1. http://lwn.net/images/conf/rtlws11/papers/proc/p10.pdf See introduction.
2. http://repo.or.cz/w/glibc.git/blob/HEAD:/nptl/pthread_cond_broadcast.c

Davi Arnaut

> In InnoDB implementation after thread wakes it comes back to SPIN LOOP

Yes, but one important point, InnoDB only uses pthread synchronization objects to implement the wait queue of an InnoDB mutex. When the threads are on the wait queue, only one will be actually woken and this one grabs the _wait queue_ lock. Soon after being wake up, the thread releases the wait queue lock, which wakes up another and so on. Outside of the wait queue, what you said applies.

Peter Zaitsev

Setting innodb_sync_spin_loops is very interesting discussion because there is really no “right” answer – depending on what is the limiting mutex for your workload the different amount of spinning might make sense. Better solution would be to have this valuable to be set per mutex and adjusted automatically.

I believe it would be possible to design the system which would profile how long it takes to grab the mutex – say profiling one out of 1000 mutex get request. When based on distribution we can design how long it makes sense to wait. For example if we run long spin and can discover we either get the mutex after 10us of we spin till the end of time of 1000us we can decide to spin up to 20us or so which will deal with short locks of given mutex and switch to OS wait and stop wasting CPU if not.

James Day

You might want to look at innodb-adaptive-max-sleep-delay in MySQL 5.6. It makes innodb-thread-sleep-delay adaptive and is of particular value over 1024 threads in 5.6.

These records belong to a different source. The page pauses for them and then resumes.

-- A's fold over a pair list with pairwise-distinct words builds the normal form
theorem pvFoldA (ta tb : List String) :
    ∀ (ps : List (String × String)) (s : List String),
      (s ++ pvWords ps).Nodup →
      ps.foldl
        (fun conflicts pn =>
          if pvClash ta tb pn.1 pn.2
          then PySem.Set.update conflicts [pn.1, pn.2]
          else conflicts) s
      = s ++ pvCanon ta tb ps := by
  intro ps
  induction ps with
  | nil => intro s _; simp [pvCanon, pvWords]
  | cons pn t ih =>
    intro s h
    have h' : ((s ++ [pn.1, pn.2]) ++ pvWords t).Nodup := by
      simpa [pvWords, List.append_assoc] using h
    rw [List.foldl_cons, pvCanon_cons]
    by_cases hc : pvClash ta tb pn.1 pn.2 = true
    · have hnd : (s ++ [pn.1, pn.2]).Nodup := h'.of_append_left
      have hdisj : ∀ x ∈ [pn.1, pn.2], x ∉ s := by
        intro x hx hxs
        exact List.disjoint_of_nodup_append hnd hxs hx
      have hupd : PySem.Set.update s [pn.1, pn.2] = s ++ [pn.1, pn.2] := by
        apply PySem.Set.update_eq_append_of_disjoint
        · exact (List.nodup_append.mp hnd).2.1
        · exact hdisj
      rw [if_pos hc, if_pos hc, hupd, ih (s ++ [pn.1, pn.2]) h']
      simp
    · have hnd2 : (s ++ pvWords t).Nodup := by
        have hsub : ((s ++ pvWords t)).Sublist ((s ++ [pn.1, pn.2]) ++ pvWords t) := by
          simp [List.append_assoc]
        exact hsub.nodup h'
      rw [if_neg hc, if_neg hc, ih s hnd2]

-- the built dict, enumerated
theorem pvWordInfo_items :
    pvWordInfo.items
      = [("enable", ((0 : Int), "disable")), ("disable", ((0 : Int), "enable")),
         ("enabled", ((1 : Int), "disabled")), ("disabled", ((1 : Int), "enabled")),
         ("allow", ((2 : Int), "forbid")), ("forbid", ((2 : Int), "allow")),
         ("allows", ((3 : Int), "forbids")), ("forbids", ((3 : Int), "allows")),
         ("increase", ((4 : Int), "decrease")), ("decrease", ((4 : Int), "increase")),
         ("allowed", ((5 : Int), "prohibited")), ("prohibited", ((5 : Int), "allowed")),
         ("supports", ((6 : Int), "prevents")), ("prevents", ((6 : Int), "supports"))] := by
  decide

-- the dict's lookups at its fourteen keys
theorem pvGet_enable : PySem.Dict.get? pvWordInfo "enable" = some (0, "disable") := by decide
theorem pvGet_disable : PySem.Dict.get? pvWordInfo "disable" = some (0, "enable") := by decide
theorem pvGet_enabled : PySem.Dict.get? pvWordInfo "enabled" = some (1, "disabled") := by decide
theorem pvGet_disabled : PySem.Dict.get? pvWordInfo "disabled" = some (1, "enabled") := by decide
theorem pvGet_allow : PySem.Dict.get? pvWordInfo "allow" = some (2, "forbid") := by decide
theorem pvGet_forbid : PySem.Dict.get? pvWordInfo "forbid" = some (2, "allow") := by decide
theorem pvGet_allows : PySem.Dict.get? pvWordInfo "allows" = some (3, "forbids") := by decide
theorem pvGet_forbids : PySem.Dict.get? pvWordInfo "forbids" = some (3, "allows") := by decide
theorem pvGet_increase : PySem.Dict.get? pvWordInfo "increase" = some (4, "decrease") := by decide
theorem pvGet_decrease : PySem.Dict.get? pvWordInfo "decrease" = some (4, "increase") := by decide
theorem pvGet_allowed : PySem.Dict.get? pvWordInfo "allowed" = some (5, "prohibited") := by decide
theorem pvGet_prohibited : PySem.Dict.get? pvWordInfo "prohibited" = some (5, "allowed") := by decide
theorem pvGet_supports : PySem.Dict.get? pvWordInfo "supports" = some (6, "prevents") := by decide
theorem pvGet_prevents : PySem.Dict.get? pvWordInfo "prevents" = some (6, "supports") := by decide

-- the pair table at its seven indices
theorem pvPairAt0 : pvPairAt 0 = ("enable", "disable") := by decide
theorem pvPairAt1 : pvPairAt 1 = ("enabled", "disabled") := by decide
theorem pvPairAt2 : pvPairAt 2 = ("allow", "forbid") := by decide
theorem pvPairAt3 : pvPairAt 3 = ("allows", "forbids") := by decide
theorem pvPairAt4 : pvPairAt 4 = ("increase", "decrease") := by decide
theorem pvPairAt5 : pvPairAt 5 = ("allowed", "prohibited") := by decide
theorem pvPairAt6 : pvPairAt 6 = ("supports", "prevents") := by decide

-- B's token step as a conditional Set.add
theorem pvStep_eq (tb : List String) :
    (fun (hp : List Int) (word : String) =>
        match PySem.Dict.get? pvWordInfo word with
        | some info => if PySem.Set.contains tb info.2 then PySem.Set.add hp info.1 else hp
        | none => hp)
      = fun hp word => if pvCond tb word then PySem.Set.add hp (pvIdxOf word) else hp := by
  funext hp word
  cases h : PySem.Dict.get? pvWordInfo word <;> simp [pvCond, pvIdxOf, h]

-- a pair index is collected iff its pair clashes
theorem pvHit_iff (ta tb : List String) (i : Int) :
    (∃ w, w ∈ ta ∧ pvCond tb w = true ∧ pvIdxOf w = i) ↔ i ∈ pvIdxList ta tb := by
  constructor
  · rintro ⟨w, hw, hc, hi⟩
    unfold pvCond at hc
    cases hg : PySem.Dict.get? pvWordInfo w with
    | none => rw [hg] at hc; simp at hc
    | some info =>
      rw [hg] at hc
      have hmb : info.2 ∈ tb := by simpa using hc
      have hitems : (w, info) ∈ pvWordInfo.items :=
        PySem.Dict.mem_items_of_get?_eq_some pvWordInfo hg
      rw [pvWordInfo_items] at hitems
      unfold pvIdxOf at hi
      rw [hg] at hi
      simp only [Option.getD_some] at hi
      simp only [List.mem_cons, List.not_mem_nil, or_false, Prod.mk.injEq] at hitems
      rcases hitems with ⟨h1, h2⟩|⟨h1, h2⟩|⟨h1, h2⟩|⟨h1, h2⟩|⟨h1, h2⟩|⟨h1, h2⟩|⟨h1, h2⟩|⟨h1, h2⟩|⟨h1, h2⟩|⟨h1, h2⟩|⟨h1, h2⟩|⟨h1, h2⟩|⟨h1, h2⟩|⟨h1, h2⟩ <;>
        (subst h1; subst h2; rw [← hi];
         simp [pvIdxList, pvPairAt0, pvPairAt1, pvPairAt2, pvPairAt3,
               pvPairAt4, pvPairAt5, pvPairAt6, pvClash, hw, hmb])
  · intro h
    simp only [pvIdxList, List.mem_filter, List.mem_cons, List.not_mem_nil, or_false] at h
    obtain ⟨hi, hcl⟩ := h
    rcases hi with rfl|rfl|rfl|rfl|rfl|rfl|rfl
    · rw [pvPairAt0] at hcl
      simp only [pvClash, Bool.or_eq_true, Bool.and_eq_true] at hcl
      rcases hcl with ⟨h1, h2⟩ | ⟨h1, h2⟩
      · exact ⟨"enable", by simpa using h1, by unfold pvCond; rw [pvGet_enable]; exact h2, by decide⟩
      · exact ⟨"disable", by simpa using h2, by unfold pvCond; rw [pvGet_disable]; exact h1, by decide⟩
    · rw [pvPairAt1] at hcl
      simp only [pvClash, Bool.or_eq_true, Bool.and_eq_true] at hcl
      rcases hcl with ⟨h1, h2⟩ | ⟨h1, h2⟩
      · exact ⟨"enabled", by simpa using h1, by unfold pvCond; rw [pvGet_enabled]; exact h2, by decide⟩
      · exact ⟨"disabled", by simpa using h2, by unfold pvCond; rw [pvGet_disabled]; exact h1, by decide⟩
    · rw [pvPairAt2] at hcl
      simp only [pvClash, Bool.or_eq_true, Bool.and_eq_true] at hcl
      rcases hcl with ⟨h1, h2⟩ | ⟨h1, h2⟩
      · exact ⟨"allow", by simpa using h1, by unfold pvCond; rw [pvGet_allow]; exact h2, by decide⟩
      · exact ⟨"forbid", by simpa using h2, by unfold pvCond; rw [pvGet_forbid]; exact h1, by decide⟩
    · rw [pvPairAt3] at hcl
      simp only [pvClash, Bool.or_eq_true, Bool.and_eq_true] at hcl
      rcases hcl with ⟨h1, h2⟩ | ⟨h1, h2⟩
      · exact ⟨"allows", by simpa using h1, by unfold pvCond; rw [pvGet_allows]; exact h2, by decide⟩
      · exact ⟨"forbids", by simpa using h2, by unfold pvCond; rw [pvGet_forbids]; exact h1, by decide⟩
    · rw [pvPairAt4] at hcl
      simp only [pvClash, Bool.or_eq_true, Bool.and_eq_true] at hcl
      rcases hcl with ⟨h1, h2⟩ | ⟨h1, h2⟩
      · exact ⟨"increase", by simpa using h1, by unfold pvCond; rw [pvGet_increase]; exact h2, by decide⟩
      · exact ⟨"decrease", by simpa using h2, by unfold pvCond; rw [pvGet_decrease]; exact h1, by decide⟩
    · rw [pvPairAt5] at hcl
      simp only [pvClash, Bool.or_eq_true, Bool.and_eq_true] at hcl
      rcases hcl with ⟨h1, h2⟩ | ⟨h1, h2⟩
      · exact ⟨"allowed", by simpa using h1, by unfold pvCond; rw [pvGet_allowed]; exact h2, by decide⟩
      · exact ⟨"prohibited", by simpa using h2, by unfold pvCond; rw [pvGet_prohibited]; exact h1, by decide⟩
    · rw [pvPairAt6] at hcl
      simp only [pvClash, Bool.or_eq_true, Bool.and_eq_true] at hcl
      rcases hcl with ⟨h1, h2⟩ | ⟨h1, h2⟩
      · exact ⟨"supports", by simpa using h1, by unfold pvCond; rw [pvGet_supports]; exact h2, by decide⟩
      · exact ⟨"prevents", by simpa using h2, by unfold pvCond; rw [pvGet_prevents]; exact h1, by decide⟩

-- the collected index set, normalised
theorem pvHits_eq (ta tb : List String) :
    ta.foldl
        (fun hp word =>
          match PySem.Dict.get? pvWordInfo word with
          | some info => if PySem.Set.contains tb info.2 then PySem.Set.add hp info.1 else hp
          | none => hp)
        PySem.Set.empty
      = PySem.Set.ofList ((ta.filter (pvCond tb)).map pvIdxOf) := by
  rw [pvStep_eq]
  rw [PySem.List.foldl_if_eq_foldl_filter]
  rw [← PySem.Set.update_map_eq_foldl_add]
  exact PySem.Set.update_nil_left _

-- sorting the collected indices gives exactly the increasing clash-index list
theorem pvSorted_eq (ta tb : List String) :
    PySem.List.sorted (PySem.Set.ofList ((ta.filter (pvCond tb)).map pvIdxOf)) (fun x => x) false
      = pvIdxList ta tb := by
  apply PySem.List.sorted_eq_of_perm_of_pairwise_lt
  · apply (List.perm_ext_iff_of_nodup ?nd1 ?nd2).mpr
    case nd1 =>
      exact List.Nodup.filter _ (by decide)
    case nd2 =>
      exact PySem.Set.nodup_ofList _
    intro a
    rw [← pvHit_iff ta tb a]
    simp only [PySem.Set.mem_ofList, List.mem_map, List.mem_filter]
    constructor
    · rintro ⟨w, hw, hc, hi⟩; exact ⟨w, ⟨hw, hc⟩, hi⟩
    · rintro ⟨w, ⟨hw, hc⟩, hi⟩; exact ⟨w, hw, hc, hi⟩
  · exact List.Pairwise.filter _ (by decide)

-- mapping the clash-index list through the pair table filters the pair table
theorem pvMapIdx (ta tb : List String) :
    (pvIdxList ta tb).map pvPairAt
      = pvPairsA.filter (fun pn => pvClash ta tb pn.1 pn.2) := by
  have h : pvPairsA = ([0, 1, 2, 3, 4, 5, 6] : List Int).map pvPairAt := by decide
  rw [h, List.filter_map]
  rfl

-- ===== VERDICT (by name: the statement is the Claim_ definition above) =====
theorem detect_conflicting_keywords_py_spec : Claim_equal_detect_conflicting_keywords_py := by
  intro ta tb _
  show detect_conflicting_keywords_py ta tb = detect_conflicting_keywords_py_alt ta tb
  have hA : detect_conflicting_keywords_py ta tb = pvCanon ta tb pvPairsA := by
    have := pvFoldA ta tb pvPairsA PySem.Set.empty (by simpa using pvWordsA_nodup)
    simpa [PySem.Set.empty] using this
  have hnd : (pvCanon ta tb pvPairsA).Nodup :=
    (pvCanon_sublist ta tb pvPairsA).nodup pvWordsA_nodup
  have hB : detect_conflicting_keywords_py_alt ta tb = pvCanon ta tb pvPairsA := by
    unfold detect_conflicting_keywords_py_alt
    rw [pvHits_eq, pvSorted_eq]
    show (pvIdxList ta tb).foldl
        (fun conflicts i => PySem.Set.update conflicts [(pvPairAt i).1, (pvPairAt i).2])
        PySem.Set.empty = _
    rw [← List.foldl_map]
    rw [show (fun i => [(pvPairAt i).1, (pvPairAt i).2])
          = ((fun pn : String × String => [pn.1, pn.2]) ∘ pvPairAt) from rfl]
    rw [← List.map_map, pvMapIdx, List.foldl_map]
    have := pvFoldUpd (pvPairsA.filter (fun pn => pvClash ta tb pn.1 pn.2)) []
      (by simpa [pvCanon] using hnd)
    simpa [PySem.Set.empty, pvCanon] using this
  rw [hA, hB]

Sunny’s OOW presentation at https://oracleus.wingateweb.com/published/oracleus2011/sessions/20020/20020_Cho2577660.pdf mentions it on slide 28.

James Day, Oracle. This is my view only; for an official Oracle opinion consult a PR person.

Andy Carlson

Vadim,

I want to thank you for this informative post. I had a workload that I was working with a few years ago, that I could not get to perform well in innodb. It seemed like MySQL would attack one thread, and starve all the rest. I dug out the old code and data, and ran it with innodb_sync_spin_loops=64, and the workload performed much better.

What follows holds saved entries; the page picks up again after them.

lemma outerLen (gs : List (String × List Int)) :
    ∀ acc : List String, (gs.foldl renameGroupB acc).length = acc.length := by
  induction gs with
  | nil => intro acc; rfl
  | cons g t ih =>
    intro acc
    rw [List.foldl_cons, ih, renameGroupB_length]

lemma outerFold (keys : List String) :
    ∀ (ks : List String) (acc : List String), acc.length = keys.length →
      ∀ (j : Nat) (hj : j < keys.length),
      ((ks.map (fun k => (k, posOf keys k))).foldl renameGroupB acc)[j]? =
        if keys[j] ∈ ks ∧ 1 ≤ (keys.take j).count keys[j]
        then some (keys[j] ++ "_" ++ PySem.Int.toStr (((keys.take j).count keys[j] : Int) + 1))
        else acc[j]? := by
  intro ks
  induction ks with
  | nil =>
    intro acc hlen j hj
    rw [List.map_nil, List.foldl_nil, if_neg (by rintro ⟨h, _⟩; simp at h)]
  | cons k t ih =>
    intro acc hlen j hj
    rw [List.map_cons, List.foldl_cons]
    have hgrp : renameGroupB acc (k, posOf keys k)
        = (PySem.List.enumerate ((posOf keys k).drop (0 + 1)) ((0 : Nat) : Int)).foldl
            (fun acc rp => PySem.List.pySetD acc rp.2 (k ++ "_" ++ PySem.Int.toStr (rp.1 + 2))) acc := by
      rw [renameGroupB, PySem.List.slice_from_one]
      simp [List.drop_one]
    have hj? : keys[j]? = some keys[j] := List.getElem?_eq_getElem hj
    rw [hgrp]
    have hlen1 : ((PySem.List.enumerate ((posOf keys k).drop (0 + 1)) ((0 : Nat) : Int)).foldl
        (fun acc rp => PySem.List.pySetD acc rp.2 (k ++ "_" ++ PySem.Int.toStr (rp.1 + 2))) acc).length
        = keys.length := by
      rw [setFold_length _ (fun rp => k ++ "_" ++ PySem.Int.toStr (rp.1 + 2)) acc]
      exact hlen
    rw [ih _ hlen1 j hj,
      innerFold keys k ((posOf keys k).drop (0 + 1)) 0 acc rfl hlen j hj]
    by_cases hc : 1 ≤ (keys.take j).count keys[j]
    · by_cases hmt : keys[j] ∈ t
      · rw [if_pos ⟨hmt, hc⟩, if_pos ⟨List.mem_cons_of_mem _ hmt, hc⟩]
      · rw [if_neg (by rintro ⟨h, _⟩; exact hmt h)]
        by_cases hkk : keys[j] = k
        · rw [if_pos ⟨by rw [hj?, hkk], by rwa [← hkk]⟩,
            if_pos ⟨by rw [hkk]; exact List.mem_cons_self, hc⟩, hkk]
        · rw [if_neg (by rintro ⟨h, _⟩; exact hkk (Option.some_injective _ (hj? ▸ h).symm).symm),
            if_neg (by rintro ⟨h, _⟩; rcases List.mem_cons.mp h with h | h; exact hkk h; exact hmt h)]
    · rw [if_neg (by rintro ⟨_, h⟩; exact hc h),
        if_neg (by
          rintro ⟨h, hcc⟩
          have hkk : keys[j] = k := by rw [hj?] at h; exact Option.some.inj h
          rw [← hkk] at hcc
          exact hc hcc),
        if_neg (by rintro ⟨_, h⟩; exact hc h)]

lemma dictB_items (keys : List String) :
    ((PySem.List.enumerate keys 0).foldl
        (fun d p => d.modify p.2 ([] : List Int) (fun v => v ++ [p.1])) PySem.Dict.empty).items
      = (PySem.Set.ofList keys).map (fun k => (k, posOf keys k)) := by
  have hkeys : ((PySem.List.enumerate keys 0).foldl
      (fun d p => d.modify p.2 ([] : List Int) (fun v => v ++ [p.1])) PySem.Dict.empty).keys
      = PySem.Set.ofList keys := by
    rw [PySem.Dict.keys_foldl_modify_key (PySem.List.enumerate keys 0) (fun p => p.2)
      ([] : List Int) (fun _ p v => v ++ [p.1]) PySem.Dict.empty]
    rw [PySem.List.map_snd_enumerate]
    rfl
  have hnodup := PySem.Dict.nodup_keys_foldl_modify_key (PySem.List.enumerate keys 0)
    (fun p => p.2) ([] : List Int) (fun _ p v => v ++ [p.1]) PySem.Dict.empty
    (by simp [PySem.Dict.keys_empty])
  have hgetD : ∀ c, ((PySem.List.enumerate keys 0).foldl
      (fun d p => d.modify p.2 ([] : List Int) (fun v => v ++ [p.1])) PySem.Dict.empty).getD c []
      = posOf keys c := by
    intro c
    have h1 : (PySem.List.enumerate keys 0).foldl
        (fun d p => d.modify p.2 ([] : List Int) (fun v => v ++ [p.1])) PySem.Dict.empty
        = ((PySem.List.enumerate keys 0).map Prod.swap).foldl
            (fun d q => d.modify q.1 ([] : List Int) (fun v => v ++ [q.2])) PySem.Dict.empty := by
      rw [List.foldl_map]
      apply PySem.List.foldl_congr_mem
      intro acc p _
      cases p
      rfl
    rw [h1, PySem.Dict.getD_foldl_modify_append]
    simp [posOf, List.filter_map, List.map_map, Function.comp_def]
  rw [PySem.Dict.items_eq_map_keys _ hnodup ([] : List Int), hkeys]
  exact List.map_congr_left (fun k _ => by rw [hgetD k])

Thanks again, and I will be watching for more posts from you in the future.

yangdehua

we also saw this problem

and what’s more , there is different in the manual of 5.1 and manual of 5.5

5.1 innodb_thread_concurrency the default value is 8 http://dev.mysql.com/doc/refman/5.1/en/innodb-parameters.html#sysvar_innodb_thread_concurrency

5.5 the default value is 0 http://dev.mysql.com/doc/refman/5.5/en/innodb-parameters.html#sysvar_innodb_thread_concurrency

if we set innodb_thread_concurrency , the server ‘s load would get down.